Monitoring of Vietnamese Apparel Imports Ends
Ever since Vietnam joined the World Trade Organization in early 2007, the Bush administration has been keeping a watchful eye on apparel imports from that country. That is about to end.
The Department of Commerce reviewed the most recent six months of data collected under a special monitoring program and said on Nov. 21 that it found no reason to initiate an antidumping investigation on apparel made in Vietnam. “This final investigation reveals that prices of Vietnamese apparel are in line with, and in most cases even exceed, other major suppliers, including Central America,” said David Spooner, assistant secretary of import administration.
This is the final review under the import-monitoring program, which was scheduled to end when President Bush leaves office.
When Vietnam joined the WTO in January 2007, some U.S. apparel and textile companies feared the Southeast Asian country would dump goods, selling them for less in the United States than they sell for in Vietnam.

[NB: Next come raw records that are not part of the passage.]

-- pv_equiv track=rewrite | github.com/MrBrantCode/unitest_baseline | mut_generate/mist_train_cf/cf_94711/solution.py | bitwise_add_multiply
-- ===== SOURCE A (Python) =====
-- def bitwise_add_multiply(a, b, c):
--     # Step 1: Add the two integers using bitwise operators
--     while b != 0:
--         carry = a & b
--         a = a ^ b
--         b = carry << 1
--
--     # Step 2: Multiply the result by the third integer using bitwise operators
--     result = 0
--     temp_a = a
--     while c > 0:
--         if c & 1:
--             result += temp_a
--         temp_a <<= 1
--         c >>= 1
--
--     return result
-- ===== SOURCE B (Python) =====
-- def bitwise_add_multiply(a, b, c):
--     # Closed form: the add loop computes a + b, the shift-multiply loop
--     # computes (a + b) * c for positive c and 0 otherwise.
--     return (a + b) * c if c > 0 else 0
-- ===== Notes on version B (the rewrite author's own statement) =====
-- stated objective: simpler
-- what changed: Both loops are replaced by the single closed-form expression (a+b)*c (0 when c <= 0): no bitwise carry-propagation loop for the addition and no shift-and-add loop over the bits of c.
-- outside the precondition, e.g. on bitwise_add_multiply(1, -1, 1): A does not finish within the time limit, B returns 0
import Mathlib
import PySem

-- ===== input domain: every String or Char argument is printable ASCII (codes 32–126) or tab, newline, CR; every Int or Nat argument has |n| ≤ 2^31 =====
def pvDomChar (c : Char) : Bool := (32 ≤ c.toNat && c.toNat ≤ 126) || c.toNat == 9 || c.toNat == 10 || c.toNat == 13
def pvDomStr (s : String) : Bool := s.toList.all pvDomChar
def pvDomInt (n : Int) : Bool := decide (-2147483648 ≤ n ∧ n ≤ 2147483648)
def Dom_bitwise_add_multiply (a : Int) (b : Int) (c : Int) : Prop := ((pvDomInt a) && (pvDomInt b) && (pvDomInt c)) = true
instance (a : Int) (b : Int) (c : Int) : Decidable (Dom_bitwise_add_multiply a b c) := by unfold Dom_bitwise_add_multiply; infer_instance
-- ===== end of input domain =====

-- B replaces A's bitwise carry-propagation add loop and shift-and-add multiply loop by the
-- single closed-form expression (a+b)*c (0 when c ≤ 0); Pre_ excludes exactly the inputs on
-- which A's add loop never terminates.


-- ===== PORT A =====
-- 'while b != 0: carry = a & b; a = a ^ b; b = carry << 1' — the fuel only makes the loop
-- total; under Pre_ (and Dom) 64 iterations are proved sufficient, so it is never exhausted.
def pvAddLoop : Nat → Int → Int → Int
  | 0, a, _ => a
  | fuel + 1, a, b =>
    if b ≠ 0 then
      let carry := PySem.Int.band a b
      pvAddLoop fuel (PySem.Int.bxor a b) (carry <<< (1 : Nat))
    else a

-- 'while c > 0: if c & 1: result += temp_a; temp_a <<= 1; c >>= 1' — same fuel remark (c ≤ 2^31 < 2^64).
def pvMulLoop : Nat → Int → Int → Int → Int
  | 0, result, _, _ => result
  | fuel + 1, result, temp_a, c =>
    if c > 0 then
      pvMulLoop fuel (if PySem.Int.band c 1 ≠ 0 then result + temp_a else result)
        (temp_a <<< (1 : Nat)) (c >>> (1 : Nat))
    else result

def bitwise_add_multiply (a : Int) (b : Int) (c : Int) : Int :=
  pvMulLoop 64 0 (pvAddLoop 64 a b) c

-- ===== PORT B =====
def bitwise_add_multiply_alt (a : Int) (b : Int) (c : Int) : Int :=
  if c > 0 then (a + b) * c else 0

-- ===== PRECONDITION & SPEC =====
-- Pre_ excludes exactly the inputs on which A's first loop diverges (A never returns there):
-- the bitwise add loop terminates iff both summands are nonnegative or their sum is negative.
def Pre_bitwise_add_multiply (a : Int) (b : Int) (c : Int) : Prop :=
  (0 ≤ a ∧ 0 ≤ b) ∨ a + b < 0

instance (a : Int) (b : Int) (c : Int) : Decidable (Pre_bitwise_add_multiply a b c) := by
  unfold Pre_bitwise_add_multiply; infer_instance

def pvWitness_bitwise_add_multiply : Int × Int × Int := (3, 4, 5)

def Spec_bitwise_add_multiply (a : Int) (b : Int) (c : Int) (out : Int) : Prop := out = bitwise_add_multiply_alt a b c
instance (a : Int) (b : Int) (c : Int) (out : Int) : Decidable (Spec_bitwise_add_multiply a b c out) := by unfold Spec_bitwise_add_multiply; infer_instance

-- ===== CLAIM (what is proved, stated in full; the proofs are below) =====
def Claim_equal_bitwise_add_multiply : Prop := ∀ (a : Int) (b : Int) (c : Int), Dom_bitwise_add_multiply a b c → Pre_bitwise_add_multiply a b c → Spec_bitwise_add_multiply a b c (bitwise_add_multiply a b c)

-- ===== LEMMAS AND PROOFS =====

-- carry identities of binary addition, by induction on the bit width
theorem pvAux (n : Nat) : ∀ (a b : Nat), a < 2 ^ n → b < 2 ^ n →
    (a ^^^ b) + 2 * (a &&& b) = a + b ∧ a ||| b = (a ^^^ b) + (a &&& b) := by
  induction n with
  | zero => intro a b ha hb; interval_cases a <;> interval_cases b <;> simp
  | succ n ih =>
    intro a b ha hb
    obtain ⟨hs, ho⟩ := ih (a / 2) (b / 2) (by omega) (by omega)
    have hx : (a ^^^ b) / 2 = (a / 2) ^^^ (b / 2) := Nat.xor_div_two
    have hand : (a &&& b) / 2 = (a / 2) &&& (b / 2) := Nat.and_div_two
    have hor : (a ||| b) / 2 = (a / 2) ||| (b / 2) := Nat.or_div_two
    have hxm : (a ^^^ b) % 2 = (a % 2) ^^^ (b % 2) := by
      have := Nat.xor_mod_two_pow (a := a) (b := b) (n := 1); simpa using this
    have ham : (a &&& b) % 2 = (a % 2) &&& (b % 2) := by
      have := Nat.and_mod_two_pow (a := a) (b := b) (n := 1); simpa using this
    have hom : (a ||| b) % 2 = (a % 2) ||| (b % 2) := by
      have := Nat.or_mod_two_pow (a := a) (b := b) (n := 1); simpa using this
    have ea : a % 2 = 0 ∨ a % 2 = 1 := Nat.mod_two_eq_zero_or_one a
    have eb : b % 2 = 0 ∨ b % 2 = 1 := Nat.mod_two_eq_zero_or_one b
    rcases ea with ea | ea <;> rcases eb with eb | eb <;> rw [ea, eb] at hxm ham hom <;>
      [ (have x1 : (0 ^^^ 0 : Nat) = 0 := rfl; have x2 : (0 &&& 0 : Nat) = 0 := rfl; have x3 : (0 ||| 0 : Nat) = 0 := rfl; rw [x1] at hxm; rw [x2] at ham; rw [x3] at hom);
        (have x1 : (0 ^^^ 1 : Nat) = 1 := rfl; have x2 : (0 &&& 1 : Nat) = 0 := rfl; have x3 : (0 ||| 1 : Nat) = 1 := rfl; rw [x1] at hxm; rw [x2] at ham; rw [x3] at hom);
        (have x1 : (1 ^^^ 0 : Nat) = 1 := rfl; have x2 : (1 &&& 0 : Nat) = 0 := rfl; have x3 : (1 ||| 0 : Nat) = 1 := rfl; rw [x1] at hxm; rw [x2] at ham; rw [x3] at hom);
        (have x1 : (1 ^^^ 1 : Nat) = 0 := rfl; have x2 : (1 &&& 1 : Nat) = 1 := rfl; have x3 : (1 ||| 1 : Nat) = 1 := rfl; rw [x1] at hxm; rw [x2] at ham; rw [x3] at hom) ] <;>
      omega

theorem pvXorAndSum (a b : Nat) : (a ^^^ b) + 2 * (a &&& b) = a + b := by
  have h1 : a < 2 ^ (a + b + 1) := by have := Nat.lt_two_pow_self (n := a + b + 1); omega
  have h2 : b < 2 ^ (a + b + 1) := by have := Nat.lt_two_pow_self (n := a + b + 1); omega
  exact (pvAux (a + b + 1) a b h1 h2).1

theorem pvOrEqXorAddAnd (a b : Nat) : a ||| b = (a ^^^ b) + (a &&& b) := by
  have h1 : a < 2 ^ (a + b + 1) := by have := Nat.lt_two_pow_self (n := a + b + 1); omega
  have h2 : b < 2 ^ (a + b + 1) := by have := Nat.lt_two_pow_self (n := a + b + 1); omega
  exact (pvAux (a + b + 1) a b h1 h2).2

theorem pvDvdAnd (k a b : Nat) (h : 2 ^ k ∣ b) : 2 ^ k ∣ (a &&& b) := by
  rw [Nat.dvd_iff_mod_eq_zero] at h ⊢
  rw [Nat.and_mod_two_pow, h, Nat.and_zero]

theorem pvShlOne (x : Int) : x <<< (1 : Nat) = 2 * x := by
  simp [Int.shiftLeft_eq]; ring

theorem pvShrOne (c : Int) : c >>> (1 : Nat) = c / 2 := by
  rw [Int.shiftRight_eq_div_pow]; norm_num

-- sign-case evaluation of the PySem bitwise primitives
theorem pvBandNegPos (A bN : Nat) : PySem.Int.band (-(A : Int) - 1) (bN : Int) = ((bN - (bN &&& A) : Nat) : Int) := by
  have h1 : ¬ (0 ≤ -(A : Int) - 1) := by omega
  have h2 : (0 ≤ (bN : Int)) := by positivity
  simp only [PySem.Int.band, h1, h2, if_false, if_true, Int.toNat_natCast]
  norm_num

theorem pvBxorNegPos (A bN : Nat) : PySem.Int.bxor (-(A : Int) - 1) (bN : Int) = -((A ^^^ bN : Nat) : Int) - 1 := by
  have h1 : ¬ (0 ≤ -(A : Int) - 1) := by omega
  have h2 : (0 ≤ (bN : Int)) := by positivity
  simp only [PySem.Int.bxor, h1, h2, if_false, if_true, Int.toNat_natCast]
  norm_num

theorem pvBandPosNeg (aN B : Nat) : PySem.Int.band (aN : Int) (-(B : Int) - 1) = ((aN - (aN &&& B) : Nat) : Int) := by
  rw [PySem.Int.band_comm]; exact pvBandNegPos B aN

theorem pvBxorPosNeg (aN B : Nat) : PySem.Int.bxor (aN : Int) (-(B : Int) - 1) = -((aN ^^^ B : Nat) : Int) - 1 := by
  rw [PySem.Int.bxor_comm]; rw [pvBxorNegPos B aN, Nat.xor_comm]

theorem pvBandNegNeg (A B : Nat) : PySem.Int.band (-(A : Int) - 1) (-(B : Int) - 1) = -((A ||| B : Nat) : Int) - 1 := by
  have h1 : ¬ (0 ≤ -(A : Int) - 1) := by omega
  have h2 : ¬ (0 ≤ -(B : Int) - 1) := by omega
  simp only [PySem.Int.band, h1, h2, if_false]
  norm_num

theorem pvBxorNegNeg (A B : Nat) : PySem.Int.bxor (-(A : Int) - 1) (-(B : Int) - 1) = ((A ^^^ B : Nat) : Int) := by
  have h1 : ¬ (0 ≤ -(A : Int) - 1) := by omega
  have h2 : ¬ (0 ≤ -(B : Int) - 1) := by omega
  simp only [PySem.Int.bxor, h1, h2, if_false]
  norm_num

But that hasn’t been the case. Compared with other apparel-making regions such as Bangshy;ladesh, India, Pakistan and Central America, Vietnam’s goods were comparably priced.

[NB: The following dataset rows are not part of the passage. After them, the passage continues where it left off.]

-- pv_equiv track=rewrite | github.com/mumair14741-sudo/mumair14741 | backend/real_user_traffic.py | _find_state_column
-- ===== SOURCE A (Python) =====
-- from typing import Any, Dict, List, Optional, Tuple
--
-- def _find_state_column(rows: List[Dict[str, Any]]) -> Optional[str]:
--     """Return the key in the row dicts that holds the US-state value, or None.
--     Looks for common name variations (state, State, region, st, state_code, etc.)."""
--     if not rows:
--         return None
--     # Gather all unique keys across first few rows
--     seen = []
--     for r in rows[:10]:
--         for k in r.keys():
--             if k not in seen:
--                 seen.append(k)
--     # Priority order
--     priority = [
--         "state", "State", "STATE",
--         "state_code", "stateCode", "StateCode",
--         "region", "Region", "REGION",
--         "st", "ST",
--         "province", "Province",
--     ]
--     for p in priority:
--         if p in seen:
--             return p
--     # Fallback: case-insensitive match on any key ending in 'state'
--     for k in seen:
--         if k.strip().lower() in ("state", "st", "region", "state_code", "statecode"):
--             return k
--     return None
-- ===== SOURCE B (Python) =====
-- def _find_state_column(rows):
--     """Return the key in the row dicts that holds the US-state value, or None."""
--     if not rows:
--         return None
--     PRIORITY = ["state", "State", "STATE",
--                 "state_code", "stateCode", "StateCode",
--                 "region", "Region", "REGION",
--                 "st", "ST",
--                 "province", "Province"]
--     rank = {p: i for i, p in enumerate(PRIORITY)}
--     # Single pass over the keys of the first 10 rows, tracking
--     # the best (lowest) priority rank seen and the first fallback key.
--     best = len(PRIORITY)
--     fallback = None
--     for r in rows[:10]:
--         for k in r:
--             i = rank.get(k)
--             if i is not None and i < best:
--                 best = i
--             if fallback is None and k.strip().lower() in ("state", "st", "region", "state_code", "statecode"):
--                 fallback = k
--     if best < len(PRIORITY):
--         return PRIORITY[best]
--     return fallback
-- ===== Notes on version B (the rewrite author's own statement) =====
-- stated objective: alternative
-- what changed: A builds a deduplicated first-appearance key index and then runs two staged scans over it (priority list, then normalized fallback); B makes a single pass over the keys of the first 10 rows with a (best-priority-rank, first-fallback-key) accumulator, using a precomputed rank dict, and only indexes the priority list at the end.
import Mathlib
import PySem

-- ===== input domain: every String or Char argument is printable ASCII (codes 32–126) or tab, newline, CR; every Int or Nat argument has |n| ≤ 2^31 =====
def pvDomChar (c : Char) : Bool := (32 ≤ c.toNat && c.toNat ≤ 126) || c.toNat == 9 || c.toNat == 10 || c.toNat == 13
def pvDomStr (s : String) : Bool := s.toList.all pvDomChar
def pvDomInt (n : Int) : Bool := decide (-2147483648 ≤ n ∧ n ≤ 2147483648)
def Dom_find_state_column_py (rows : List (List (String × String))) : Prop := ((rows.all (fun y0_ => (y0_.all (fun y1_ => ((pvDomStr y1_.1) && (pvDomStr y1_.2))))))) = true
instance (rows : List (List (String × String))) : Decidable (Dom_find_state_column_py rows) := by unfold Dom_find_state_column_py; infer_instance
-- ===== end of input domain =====

-- B replaces A's staged passes (build a deduplicated `seen` key index, scan the priority
-- list against it, rescan `seen` for the fallback) by ONE pass over the keys of the first
-- 10 rows, accumulating the best priority rank (via a rank dict) and the first fallback key.

-- ===== PORT A =====
-- literal port of A: build `seen` (unique keys of rows[:10] in first-appearance order),
-- scan the priority list against it, then scan `seen` with the normalized fallback test.
def find_state_column_py (rows : List (List (String × String))) : Option String :=
  if rows = [] then none
  else
    let seen : List String :=
      (PySem.List.slice rows none (some 10)).foldl
        (fun seen r => r.foldl
          (fun seen kv => if seen.contains kv.1 then seen else seen ++ [kv.1]) seen) []
    let priority : List String :=
      ["state", "State", "STATE",
       "state_code", "stateCode", "StateCode",
       "region", "Region", "REGION",
       "st", "ST",
       "province", "Province"]
    match priority.find? (fun p => seen.contains p) with
    | some p => some p
    | none =>
      match seen.find? (fun k =>
          (["state", "st", "region", "state_code", "statecode"] : List String).contains
            (PySem.Str.lower (PySem.Str.strip k))) with
      | some k => some k
      | none => none

-- ===== PORT B =====
-- B's PRIORITY list and rank dict ({p: i for i, p in enumerate(PRIORITY)})
def pvPriority : List String :=
  ["state", "State", "STATE",
   "state_code", "stateCode", "StateCode",
   "region", "Region", "REGION",
   "st", "ST",
   "province", "Province"]

def pvRank : PySem.Dict String Nat :=
  pvPriority.zipIdx.foldl (fun d pi => d.insert pi.1 pi.2) PySem.Dict.empty

-- the normalized fallback test  k.strip().lower() in ("state","st","region","state_code","statecode")
def pvQfb (k : String) : Bool :=
  (["state", "st", "region", "state_code", "statecode"] : List String).contains
    (PySem.Str.lower (PySem.Str.strip k))

-- B's loop body: update the best rank (i = rank.get(k); if i is not None and i < best)
-- and the first fallback key (if fallback is None and Qfb k)
def pvStep (st : Nat × Option String) (k : String) : Nat × Option String :=
  let best :=
    match pvRank.get? k with
    | some i => if i < st.1 then i else st.1
    | none => st.1
  let fallback := if st.2 = none ∧ pvQfb k then some k else st.2
  (best, fallback)

-- literal port of B: single pass over the keys of rows[:10] with a (best, fallback) accumulator;
-- `PRIORITY[best]` under the guard `best < len(PRIORITY)` is the in-range element, so `pvPriority[st.1]?`.
def find_state_column_py_alt (rows : List (List (String × String))) : Option String :=
  if rows = [] then none
  else
    let st : Nat × Option String :=
      (rows.take 10).foldl (fun st r => r.foldl (fun st kv => pvStep st kv.1) st)
        (pvPriority.length, none)
    if st.1 < pvPriority.length then pvPriority[st.1]? else st.2

-- ===== PRECONDITION & SPEC =====
def Spec_find_state_column_py (rows : List (List (String × String))) (out : Option String) : Prop := out = find_state_column_py_alt rows
instance (rows : List (List (String × String))) (out : Option String) : Decidable (Spec_find_state_column_py rows out) := by unfold Spec_find_state_column_py; infer_instance

-- ===== CLAIM (what is proved, stated in full; the proofs are below) =====
def Claim_equal_find_state_column_py : Prop := ∀ (rows : List (List (String × String))), Dom_find_state_column_py rows → Spec_find_state_column_py rows (find_state_column_py rows)

-- ===== LEMMAS AND PROOFS =====

-- the "add key if unseen" step of A's index-building loop
def pvAddKey (s : List String) (k : String) : List String :=
  if s.contains k then s else s ++ [k]

-- minimum index (w.r.t. a priority list P) of any key of L; P.length if none occurs in P
def pvMinIdx (P : List String) : List String → Nat
  | [] => P.length
  | k :: L => min (P.idxOf k) (pvMinIdx P L)

theorem pvMinIdx_le (P L : List String) : pvMinIdx P L ≤ P.length := by
  induction L with
  | nil => simp [pvMinIdx]
  | cons k L ih => simpa [pvMinIdx] using Or.inr ih

theorem pvMinIdx_nil (L : List String) : pvMinIdx [] L = 0 := by
  induction L with
  | nil => rfl
  | cons k L ih => simp [pvMinIdx, ih]

theorem pvMinIdx_cons (p : String) (P L : List String) :
    pvMinIdx (p :: P) L = if p ∈ L then 0 else pvMinIdx P L + 1 := by
  induction L with
  | nil => simp [pvMinIdx]
  | cons k L ih =>
    simp only [pvMinIdx, ih, List.idxOf_cons, List.mem_cons]
    by_cases hk : p = k
    · simp [hk]
    · have hbeq : (p == k) = false := by simpa using hk
      by_cases hm : p ∈ L <;> simp [hk, hm, hbeq, Nat.succ_min_succ]

theorem pv_findIdx_eq_minIdx (P L : List String) :
    P.findIdx (fun p => decide (p ∈ L)) = pvMinIdx P L := by
  induction P with
  | nil => simp [pvMinIdx_nil]
  | cons p P ih =>
    rw [List.findIdx_cons, pvMinIdx_cons]
    by_cases h : p ∈ L <;> simp [h, ih]

theorem pv_find?_eq_getElem?_minIdx (P L : List String) :
    P.find? (fun p => decide (p ∈ L)) = P[pvMinIdx P L]? := by
  rw [← pv_findIdx_eq_minIdx]
  induction P with
  | nil => simp
  | cons p P ih =>
    rw [List.find?_cons, List.findIdx_cons]
    by_cases h : p ∈ L <;> simp [h, ih]

-- membership in the accumulated `seen` list
theorem pvAddKey_foldl_mem (L : List String) (acc : List String) (x : String) :
    (x ∈ L.foldl pvAddKey acc) ↔ (x ∈ acc ∨ x ∈ L) := by
  induction L generalizing acc with
  | nil => simp
  | cons k L ih =>
    simp only [List.foldl_cons, ih, pvAddKey]
    split_ifs with h
    · simp only [List.contains_eq_mem, decide_eq_true_eq] at h
      constructor
      · rintro (hx | hx) <;> simp_all
      · rintro (hx | hx)
        · exact Or.inl hx
        · rcases List.mem_cons.mp hx with rfl | hx
          · exact Or.inl h
          · exact Or.inr hx
    · simp [List.mem_append, List.mem_cons, or_assoc, or_comm, or_left_comm]

-- find? over the accumulated `seen` list: first match in acc, else first match in L
theorem pvAddKey_foldl_find? (Q : String → Bool) (L : List String) (acc : List String) :
    (L.foldl pvAddKey acc).find? Q = (acc.find? Q).or (L.find? Q) := by
  induction L generalizing acc with
  | nil => simp
  | cons k L ih =>
    simp only [List.foldl_cons, ih, pvAddKey]
    split_ifs with h
    · simp only [List.contains_eq_mem, decide_eq_true_eq] at h
      cases hacc : acc.find? Q with
      | some v => simp
      | none =>
        have hk : Q k = false := by
          have := List.find?_eq_none.mp hacc k h
          simpa using this
        simp [hk]
    · rw [List.find?_append]
      cases hacc : acc.find? Q with
      | some v => simp
      | none =>
        simp only [Option.none_or]
        cases hk : Q k with
        | true => simp [hk]
        | false => simp [hk]

-- A's `seen` equals the fold of pvAddKey over the flattened key list of rows[:10]
theorem pv_seen_eq (rows : List (List (String × String))) :
    (PySem.List.slice rows none (some 10)).foldl
        (fun seen r => r.foldl
          (fun seen kv => if seen.contains kv.1 then seen else seen ++ [kv.1]) seen) [] =
      ((rows.take 10).flatMap (fun r => r.map Prod.fst)).foldl pvAddKey [] := by
  have hs : PySem.List.slice rows none (some 10) = rows.take 10 := by simp [pysem]
  rw [hs, List.foldl_flatMap]
  simp only [List.foldl_map, pvAddKey]

-- B's rank dict looks up the index of k in pvPriority
theorem pvRank_get? (k : String) :
    pvRank.get? k = if k ∈ pvPriority then some (pvPriority.idxOf k) else none := by
  have hnodup : pvRank.keys.Nodup := by decide
  split_ifs with h
  · have hlt : pvPriority.idxOf k < pvPriority.length := List.idxOf_lt_length_of_mem h
    refine PySem.Dict.get?_of_mem_items _ ?_ hnodup
    have hitems : pvRank.items = pvPriority.zipIdx := by decide
    rw [hitems, List.mk_mem_zipIdx_iff_getElem?]
    rw [List.getElem?_eq_getElem hlt, List.getElem_idxOf]
  · have hkeys : pvRank.keys = pvPriority := by decide
    rw [PySem.Dict.get?_eq_none_iff_not_mem_keys, hkeys]
    exact h

-- B's step equals a min with the idxOf in pvPriority (plus the fallback update)
theorem pv_step_eq (b : Nat) (f : Option String) (k : String) (hb : b ≤ 13) :
    pvStep (b, f) k =
      (min b (pvPriority.idxOf k), if f = none ∧ pvQfb k then some k else f) := by
  unfold pvStep
  rw [pvRank_get?]
  by_cases h : k ∈ pvPriority
  · have hlt : pvPriority.idxOf k < pvPriority.length := List.idxOf_lt_length_of_mem h
    have hlen : pvPriority.length = 13 := rfl
    simp only [h, if_true]
    refine Prod.ext ?_ rfl
    show (if pvPriority.idxOf k < b then pvPriority.idxOf k else b) = _
    rw [min_def]; split_ifs <;> omega
  · have hlen : pvPriority.idxOf k = pvPriority.length := List.idxOf_eq_length_iff.2 h
    have hlen13 : pvPriority.length = 13 := rfl
    simp only [h, if_false]
    refine Prod.ext ?_ rfl
    show b = min b (pvPriority.idxOf k)
    rw [min_def]; split_ifs <;> omega

-- B's pair fold splits into the min-index and the first fallback match
theorem pv_fold_eq (L : List String) (b : Nat) (f : Option String) (hb : b ≤ 13) :
    L.foldl pvStep (b, f) = (min b (pvMinIdx pvPriority L), f.or (L.find? pvQfb)) := by
  induction L generalizing b f with
  | nil =>
    simp [pvMinIdx, show pvPriority.length = 13 from rfl, Nat.min_eq_left hb]
  | cons k L ih =>
    rw [List.foldl_cons, pv_step_eq b f k hb]
    have hb' : min b (pvPriority.idxOf k) ≤ 13 := le_trans (Nat.min_le_left _ _) hb
    rw [ih _ _ hb']
    simp only [pvMinIdx]
    refine Prod.ext ?_ ?_
    · show min (min b _) _ = min b (min _ _)
      rw [Nat.min_assoc]
    · show (if f = none ∧ pvQfb k then some k else f).or _ = f.or ((k :: L).find? pvQfb)
      rw [List.find?_cons]
      cases f with
      | some v => simp
      | none => by_cases hq : pvQfb k <;> simp [hq]

-- ===== VERDICT (by name: the statement is the Claim_ definition above) =====
theorem find_state_column_py_spec : Claim_equal_find_state_column_py := by
  intro rows _
  unfold Spec_find_state_column_py find_state_column_py find_state_column_py_alt
  by_cases hrows : rows = []
  · simp [hrows]
  · simp only [if_neg hrows]
    rw [pv_seen_eq]
    set L := (rows.take 10).flatMap (fun r => r.map Prod.fst) with hL
    -- B's nested pair fold over rows[:10] is the flat fold over the key stream L
    have hB : (rows.take 10).foldl (fun st r => r.foldl (fun st kv => pvStep st kv.1) st)
        (pvPriority.length, none) =
        (pvMinIdx pvPriority L, L.find? pvQfb) := by
      have hflat : (rows.take 10).foldl (fun st r => r.foldl (fun st kv => pvStep st kv.1) st)
          (pvPriority.length, none) = L.foldl pvStep (pvPriority.length, none) := by
        rw [hL, List.foldl_flatMap]
        simp only [List.foldl_map]
      rw [hflat, pv_fold_eq L pvPriority.length none (by decide)]
      rw [Nat.min_eq_right (pvMinIdx_le _ _), Option.none_or]
    rw [hB]
    -- A's priority scan finds the element at the minimum index
    have hpred : (fun p => (L.foldl pvAddKey []).contains p)
        = (fun p => decide (p ∈ L)) := by
      funext p
      simp [List.contains_eq_mem, pvAddKey_foldl_mem]
    have hfind : (pvPriority.find? fun p => (L.foldl pvAddKey []).contains p)
        = pvPriority[pvMinIdx pvPriority L]? := by
      rw [hpred, pv_find?_eq_getElem?_minIdx]
    rw [show (["state", "State", "STATE", "state_code", "stateCode", "StateCode",
        "region", "Region", "REGION", "st", "ST", "province", "Province"] : List String)
        = pvPriority from rfl, hfind]
    -- A's fallback scan over `seen` is the first match in L
    have hfall : (L.foldl pvAddKey []).find? (fun k =>
        (["state", "st", "region", "state_code", "statecode"] : List String).contains
          (PySem.Str.lower (PySem.Str.strip k))) = L.find? pvQfb := by
      rw [show (fun k =>
        (["state", "st", "region", "state_code", "statecode"] : List String).contains
          (PySem.Str.lower (PySem.Str.strip k))) = pvQfb from rfl]
      rw [pvAddKey_foldl_find?]; simp
    rw [hfall]
    have hle : pvMinIdx pvPriority L ≤ 13 := pvMinIdx_le pvPriority L
    by_cases hm : pvMinIdx pvPriority L < pvPriority.length
    · rw [if_pos hm, List.getElem?_eq_getElem hm]
    · rw [if_neg hm]
      have h13 : pvMinIdx pvPriority L = 13 := by
        have : pvPriority.length = 13 := rfl
        omega
      rw [h13, show (pvPriority[(13 : Nat)]? : Option String) = none from rfl]
      cases L.find? pvQfb with
      | some k => rfl
      | none => rfl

Even though the apparel-monitoring program made some importers wary about doing business in that region, Vietnam has grown to become the No. 2 provider of clothing to the U.S. market, with $3.92 billion in apparel sent during the first nine months of this year. China is No. 1, with about $16.9 billion in apparel exports to the United States during the same period.
However, the Vietnam monitoring program could be resurrected under the incoming Obama administration if prices of Vietnamese-made clothing dropped drastically or if there were a flood of merchandise in the U.S. market.
“If you talk to the Bush administration officials, they said it is the end of Vietnamese monitoring as we know it,” said Julia Hughes, president of International Development Systems, a Washington, D.C., company that keeps track of apparel quotas. “But there is some anxiety that there is something that someone will try to do.”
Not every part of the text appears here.